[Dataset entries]
++++
-- pv_equiv track=rewrite | github.com/Awehbelekker/universal-mass-framework | Downloads/ai_development_mass_framework-20250622T063827Z-1-001/ai_development_mass_framework/ai_intelligence/ai_personalization_engine.py | _extract_action_sequences
-- ===== SOURCE A (Python) =====
-- from typing import Dict, List, Optional, Any, Tuple
--
-- def _extract_action_sequences(actions: List[Dict[str, Any]]) -> List[List[str]]:
--     """Extract common sequences of actions"""
--
--     sequences = []
--     action_types = [a.get('type', '') for a in actions]
--
--     # Find sequences of 3-5 actions
--     for i in range(len(action_types) - 2):
--         sequence = action_types[i:i+3]
--         if len(set(sequence)) > 1:  # Avoid repetitive sequences
--             sequences.append(sequence)
--
--     # Return most common sequences (simplified for demo)
--     return sequences[-5:] if sequences else []
-- ===== SOURCE B (Python) =====
-- def _extract_action_sequences(actions):
--     """Extract common sequences of actions"""
--     types = [a.get('type', '') for a in actions]
--     out = []
--     i = len(types) - 3
--     while i >= 0 and len(out) < 5:
--         a, b, c = types[i], types[i + 1], types[i + 2]
--         if not (a == b and b == c):
--             out.append([a, b, c])
--         i -= 1
--     out.reverse()
--     return out
-- ===== Notes on version B (the rewrite author's own statement) =====
-- stated objective: alternative
-- what changed: Instead of building every qualifying 3-window forward and slicing the last 5, B walks the window start index backward from the end, collects qualifying windows until it has 5, breaks early, and reverses the collected list.
import Mathlib
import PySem

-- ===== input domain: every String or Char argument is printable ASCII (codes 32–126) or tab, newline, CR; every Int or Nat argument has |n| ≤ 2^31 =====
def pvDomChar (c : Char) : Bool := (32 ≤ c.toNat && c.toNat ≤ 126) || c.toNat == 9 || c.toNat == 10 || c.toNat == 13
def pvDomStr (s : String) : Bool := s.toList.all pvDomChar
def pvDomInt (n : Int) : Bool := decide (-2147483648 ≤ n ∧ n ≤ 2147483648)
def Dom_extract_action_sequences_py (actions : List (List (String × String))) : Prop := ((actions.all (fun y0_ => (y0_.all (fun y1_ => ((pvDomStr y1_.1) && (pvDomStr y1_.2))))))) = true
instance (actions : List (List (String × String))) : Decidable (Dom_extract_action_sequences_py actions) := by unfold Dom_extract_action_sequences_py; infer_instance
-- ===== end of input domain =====

-- B scans the 3-action windows backward from the end and stops as soon as 5 qualifying
-- windows are collected (then reverses), instead of A's full forward pass plus a [-5:] slice.

-- ===== PORT A =====
def extract_action_sequences_py (actions : List (List (String × String))) : List (List String) :=
  let action_types := actions.map (fun a => PySem.Dict.getD (PySem.Dict.mk a) "type" "")
  let sequences := (PySem.List.pyRange 0 ((action_types.length : Int) - 2) 1).foldl
    (fun seqs i =>
      let sequence := PySem.List.slice action_types (some i) (some (i + 3))
      if 1 < (PySem.Set.ofList sequence).length then seqs ++ [sequence] else seqs) []
  if sequences.length ≠ 0 then PySem.List.slice sequences (some (-5)) none else []

-- ===== PORT B =====
-- backward while-loop of Source B: index i counts down from len-3 to 0, breaking at 5 collected
def pvAltGo (types : List String) : Nat → List (List String) → List (List String)
  | 0, out =>
    if 5 ≤ out.length then out
    else
      let a := types.getD 0 ""
      let b := types.getD (0+1) ""
      let c := types.getD (0+2) ""
      if a = b ∧ b = c then out else out ++ [[a, b, c]]
  | j+1, out =>
    if 5 ≤ out.length then out
    else
      let a := types.getD (j+1) ""
      let b := types.getD (j+1+1) ""
      let c := types.getD (j+1+2) ""
      pvAltGo types j (if a = b ∧ b = c then out else out ++ [[a, b, c]])

def extract_action_sequences_py_alt (actions : List (List (String × String))) : List (List String) :=
  let types := actions.map (fun a => PySem.Dict.getD (PySem.Dict.mk a) "type" "")
  if types.length < 3 then []
  else (pvAltGo types (types.length - 3) []).reverse

-- ===== PRECONDITION & SPEC =====
def Spec_extract_action_sequences_py (actions : List (List (String × String))) (out : List (List String)) : Prop := out = extract_action_sequences_py_alt actions
instance (actions : List (List (String × String))) (out : List (List String)) : Decidable (Spec_extract_action_sequences_py actions out) := by unfold Spec_extract_action_sequences_py; infer_instance

-- ===== CLAIM (what is proved, stated in full; the proofs are below) =====
def Claim_equal_extract_action_sequences_py : Prop := ∀ (actions : List (List (String × String))), Dom_extract_action_sequences_py actions → Spec_extract_action_sequences_py actions (extract_action_sequences_py actions)

-- ===== LEMMAS AND PROOFS =====

-- the qualifying window (if any) at index k
def pvG (types : List String) (k : Nat) : Option (List String) :=
  if types.getD k "" = types.getD (k+1) "" ∧ types.getD (k+1) "" = types.getD (k+2) "" then none
  else some [types.getD k "", types.getD (k+1) "", types.getD (k+2) ""]

-- all qualifying windows, left to right
def pvW (types : List String) : List (List String) :=
  (List.range (types.length - 2)).filterMap (pvG types)

-- descending index list i, i-1, …, 0
def pvDesc : Nat → List Nat
  | 0 => [0]
  | j+1 => (j+1) :: pvDesc j

lemma pvDesc_eq (i : Nat) : pvDesc i = (List.range (i+1)).reverse := by
  induction i with
  | zero => rfl
  | succ j ih => rw [pvDesc, List.range_succ, List.reverse_append, ih]; rfl

lemma pvSet3 (a b c : String) :
    (1 < (PySem.Set.ofList [a, b, c]).length) ↔ ¬(a = b ∧ b = c) := by
  rw [PySem.Set.ofList_eq_foldl]
  simp only [List.foldl, PySem.Set.add, PySem.Set.contains]
  split_ifs <;> simp_all <;> aesop

lemma pvSlice3 (l : List String) (k : Nat) (h : k + 2 < l.length) :
    PySem.List.slice l (some (k : Int)) (some ((k : Int) + 3)) =
      [l.getD k "", l.getD (k+1) "", l.getD (k+2) ""] := by
  have h0 : k < l.length := by omega
  have h1 : k + 1 < l.length := by omega
  have hdrop : List.drop k l = l[k] :: l[k+1] :: l[k+2] :: List.drop (k+3) l := by
    rw [List.drop_eq_getElem_cons h0, List.drop_eq_getElem_cons h1,
        List.drop_eq_getElem_cons h]
  rw [show ((k : Int) + 3) = ((k : Int) + ((3 : Nat) : Int)) by norm_num,
      PySem.List.slice_natCast_add, hdrop,
      List.getD_eq_getElem l "" h0, List.getD_eq_getElem l "" h1,
      List.getD_eq_getElem l "" h]
  rfl

lemma pvFoldFilter (C : Nat → Prop) [DecidablePred C] (w : Nat → List String) :
    ∀ (l : List Nat) (init : List (List String)),
      l.foldl (fun seqs k => if C k then seqs ++ [w k] else seqs) init =
        init ++ l.filterMap (fun k => if C k then some (w k) else none) := by
  intro l
  induction l with
  | nil => simp
  | cons x xs ih =>
      intro init
      by_cases hx : C x <;> simp [hx, ih, List.append_assoc]

-- A computes the last ≤5 qualifying windows
lemma pvA_shape (actions : List (List (String × String))) :
    extract_action_sequences_py actions =
      (pvW (actions.map (fun a => PySem.Dict.getD (PySem.Dict.mk a) "type" ""))).drop
        ((pvW (actions.map (fun a => PySem.Dict.getD (PySem.Dict.mk a) "type" ""))).length - 5) := by
  set types := actions.map (fun a => PySem.Dict.getD (PySem.Dict.mk a) "type" "") with htypes
  show (let sequences := (PySem.List.pyRange 0 ((types.length : Int) - 2) 1).foldl
          (fun seqs i =>
            let sequence := PySem.List.slice types (some i) (some (i + 3))
            if 1 < (PySem.Set.ofList sequence).length then seqs ++ [sequence] else seqs) []
        if sequences.length ≠ 0 then PySem.List.slice sequences (some (-5)) none else []) =
      (pvW types).drop ((pvW types).length - 5)
  have hrange : PySem.List.pyRange 0 ((types.length : Int) - 2) 1 =
      (List.range (types.length - 2)).map (fun k => ((k : Nat) : Int)) := by
    rw [PySem.List.pyRange_one]
    have : ((types.length : Int) - 2 - 0).toNat = types.length - 2 := by omega
    rw [this]
    simp
  have hfold : (PySem.List.pyRange 0 ((types.length : Int) - 2) 1).foldl
      (fun seqs i =>
        let sequence := PySem.List.slice types (some i) (some (i + 3))
        if 1 < (PySem.Set.ofList sequence).length then seqs ++ [sequence] else seqs) [] =
      pvW types := by
    rw [hrange, List.foldl_map]
    rw [pvFoldFilter (fun k => 1 < (PySem.Set.ofList (PySem.List.slice types (some (k : Int)) (some ((k : Int) + 3)))).length)
        (fun k => PySem.List.slice types (some (k : Int)) (some ((k : Int) + 3)))]
    rw [List.nil_append, pvW]
    apply List.filterMap_congr
    intro k hk
    have hk2 : k + 2 < types.length := by
      have := List.mem_range.mp hk; omega
    rw [pvSlice3 types k hk2]
    unfold pvG
    by_cases hcc : (types.getD k "" = types.getD (k+1) "" ∧ types.getD (k+1) "" = types.getD (k+2) "")
    · rw [if_neg (fun h => (pvSet3 _ _ _).mp h hcc), if_pos hcc]
    · rw [if_pos ((pvSet3 _ _ _).mpr hcc), if_neg hcc]
  rw [hfold]
  by_cases hW : (pvW types).length = 0
  · simp [List.eq_nil_of_length_eq_zero hW]
  · rw [if_pos hW]
    rw [PySem.List.slice_from_neg_ofNat _ 5 (by omega)]

lemma pvAltGo_spec (types : List String) :
    ∀ (i : Nat) (out : List (List String)), out.length ≤ 5 →
      pvAltGo types i out =
        out ++ ((pvDesc i).filterMap (pvG types)).take (5 - out.length) := by
  intro i
  induction i with
  | zero =>
      intro out hout
      by_cases h5 : 5 ≤ out.length
      · simp only [pvAltGo]
        rw [if_pos h5, show 5 - out.length = 0 from by omega, List.take_zero, List.append_nil]
      · simp only [pvAltGo]
        rw [if_neg h5]
        by_cases hc : types.getD 0 "" = types.getD (0+1) "" ∧ types.getD (0+1) "" = types.getD (0+2) ""
        · rw [if_pos hc]
          have hg : pvG types 0 = none := by unfold pvG; rw [if_pos hc]
          have hfm : List.filterMap (pvG types) (pvDesc 0) = [] := by
            rw [show pvDesc 0 = [0] from rfl]; simp [hg]
          rw [hfm, List.take_nil, List.append_nil]
        · rw [if_neg hc]
          have hg : pvG types 0 = some [types.getD 0 "", types.getD (0+1) "", types.getD (0+2) ""] := by
            unfold pvG; rw [if_neg hc]
          have hfm : List.filterMap (pvG types) (pvDesc 0) =
              [[types.getD 0 "", types.getD (0+1) "", types.getD (0+2) ""]] := by
            rw [show pvDesc 0 = [0] from rfl]; simp [hg]
          rw [hfm, show 5 - out.length = (4 - out.length) + 1 from by omega,
              List.take_succ_cons, List.take_nil]
  | succ j ih =>
      intro out hout
      by_cases h5 : 5 ≤ out.length
      · simp only [pvAltGo]
        rw [if_pos h5, show 5 - out.length = 0 from by omega, List.take_zero, List.append_nil]
      · simp only [pvAltGo]
        rw [if_neg h5]
        by_cases hc : types.getD (j+1) "" = types.getD (j+1+1) "" ∧ types.getD (j+1+1) "" = types.getD (j+1+2) ""
        · rw [if_pos hc]
          have hg : pvG types (j+1) = none := by unfold pvG; rw [if_pos hc]
          have hfm : List.filterMap (pvG types) (pvDesc (j+1)) =
              List.filterMap (pvG types) (pvDesc j) := by
            rw [show pvDesc (j+1) = (j+1) :: pvDesc j from rfl]; simp [hg]
          rw [ih out hout, hfm]
        · rw [if_neg hc]
          have hg : pvG types (j+1) =
              some [types.getD (j+1) "", types.getD (j+1+1) "", types.getD (j+1+2) ""] := by
            unfold pvG; rw [if_neg hc]
          have hlen : (out ++ [[types.getD (j+1) "", types.getD (j+1+1) "", types.getD (j+1+2) ""]]).length ≤ 5 := by
            simp; omega
          rw [ih _ hlen]
          have hfm : List.filterMap (pvG types) (pvDesc (j+1)) =
              [types.getD (j+1) "", types.getD (j+1+1) "", types.getD (j+1+2) ""] ::
                List.filterMap (pvG types) (pvDesc j) := by
            rw [show pvDesc (j+1) = (j+1) :: pvDesc j from rfl]; simp [hg]
          rw [hfm]
          have h2 : (out ++ [[types.getD (j+1) "", types.getD (j+1+1) "", types.getD (j+1+2) ""]]).length
              = out.length + 1 := by simp
          rw [h2, show 5 - out.length = (5 - (out.length + 1)) + 1 from by omega,
              List.take_succ_cons, List.append_assoc, List.singleton_append]

lemma pvLastN (l : List (List String)) : (l.reverse.take 5).reverse = l.drop (l.length - 5) := by
  by_cases h : l.length ≤ 5
  · have h0 : l.length - 5 = 0 := by omega
    rw [h0, List.drop_zero, List.take_of_length_le (by simpa using h), List.reverse_reverse]
  · have h5 : l.length - (l.length - 5) = 5 := by omega
    have hrd := List.reverse_drop (l := l) (i := l.length - 5)
    rw [h5] at hrd
    rw [← hrd, List.reverse_reverse]

-- ===== VERDICT (by name: the statement is the Claim_ definition above) =====
theorem extract_action_sequences_py_spec : Claim_equal_extract_action_sequences_py := by
  intro actions _
  unfold Spec_extract_action_sequences_py
  rw [pvA_shape]
  set types := actions.map (fun a => PySem.Dict.getD (PySem.Dict.mk a) "type" "") with htypes
  show (pvW types).drop ((pvW types).length - 5) = extract_action_sequences_py_alt actions
  unfold extract_action_sequences_py_alt
  rw [← htypes]
  by_cases h3 : types.length < 3
  · have h0 : types.length - 2 = 0 := by omega
    simp [h3, pvW, h0]
  · simp only [h3, if_false]
    rw [pvAltGo_spec types (types.length - 3) [] (by simp)]
    have hlen32 : types.length - 3 + 1 = types.length - 2 := by omega
    have hdesc : pvDesc (types.length - 3) = (List.range (types.length - 2)).reverse := by
      rw [pvDesc_eq, hlen32]
    rw [List.nil_append, hdesc, List.filterMap_reverse]
    rw [show (List.range (types.length - 2)).filterMap (pvG types) = pvW types from rfl]
    exact (pvLastN (pvW types)).symm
++++
Begin at the first line of the entries above and copy every line exactly, ending with the line that contains "-- def _extract_action_sequences(actions: List[Dict[str, Any]])".

-- pv_equiv track=rewrite | github.com/Awehbelekker/universal-mass-framework | Downloads/ai_development_mass_framework-20250622T063827Z-1-001/ai_development_mass_framework/ai_intelligence/ai_personalization_engine.py | _extract_action_sequences
-- ===== SOURCE A (Python) =====
-- from typing import Dict, List, Optional, Any, Tuple
--
-- def _extract_action_sequences(actions: List[Dict[str, Any]]) -> List[List[str]]:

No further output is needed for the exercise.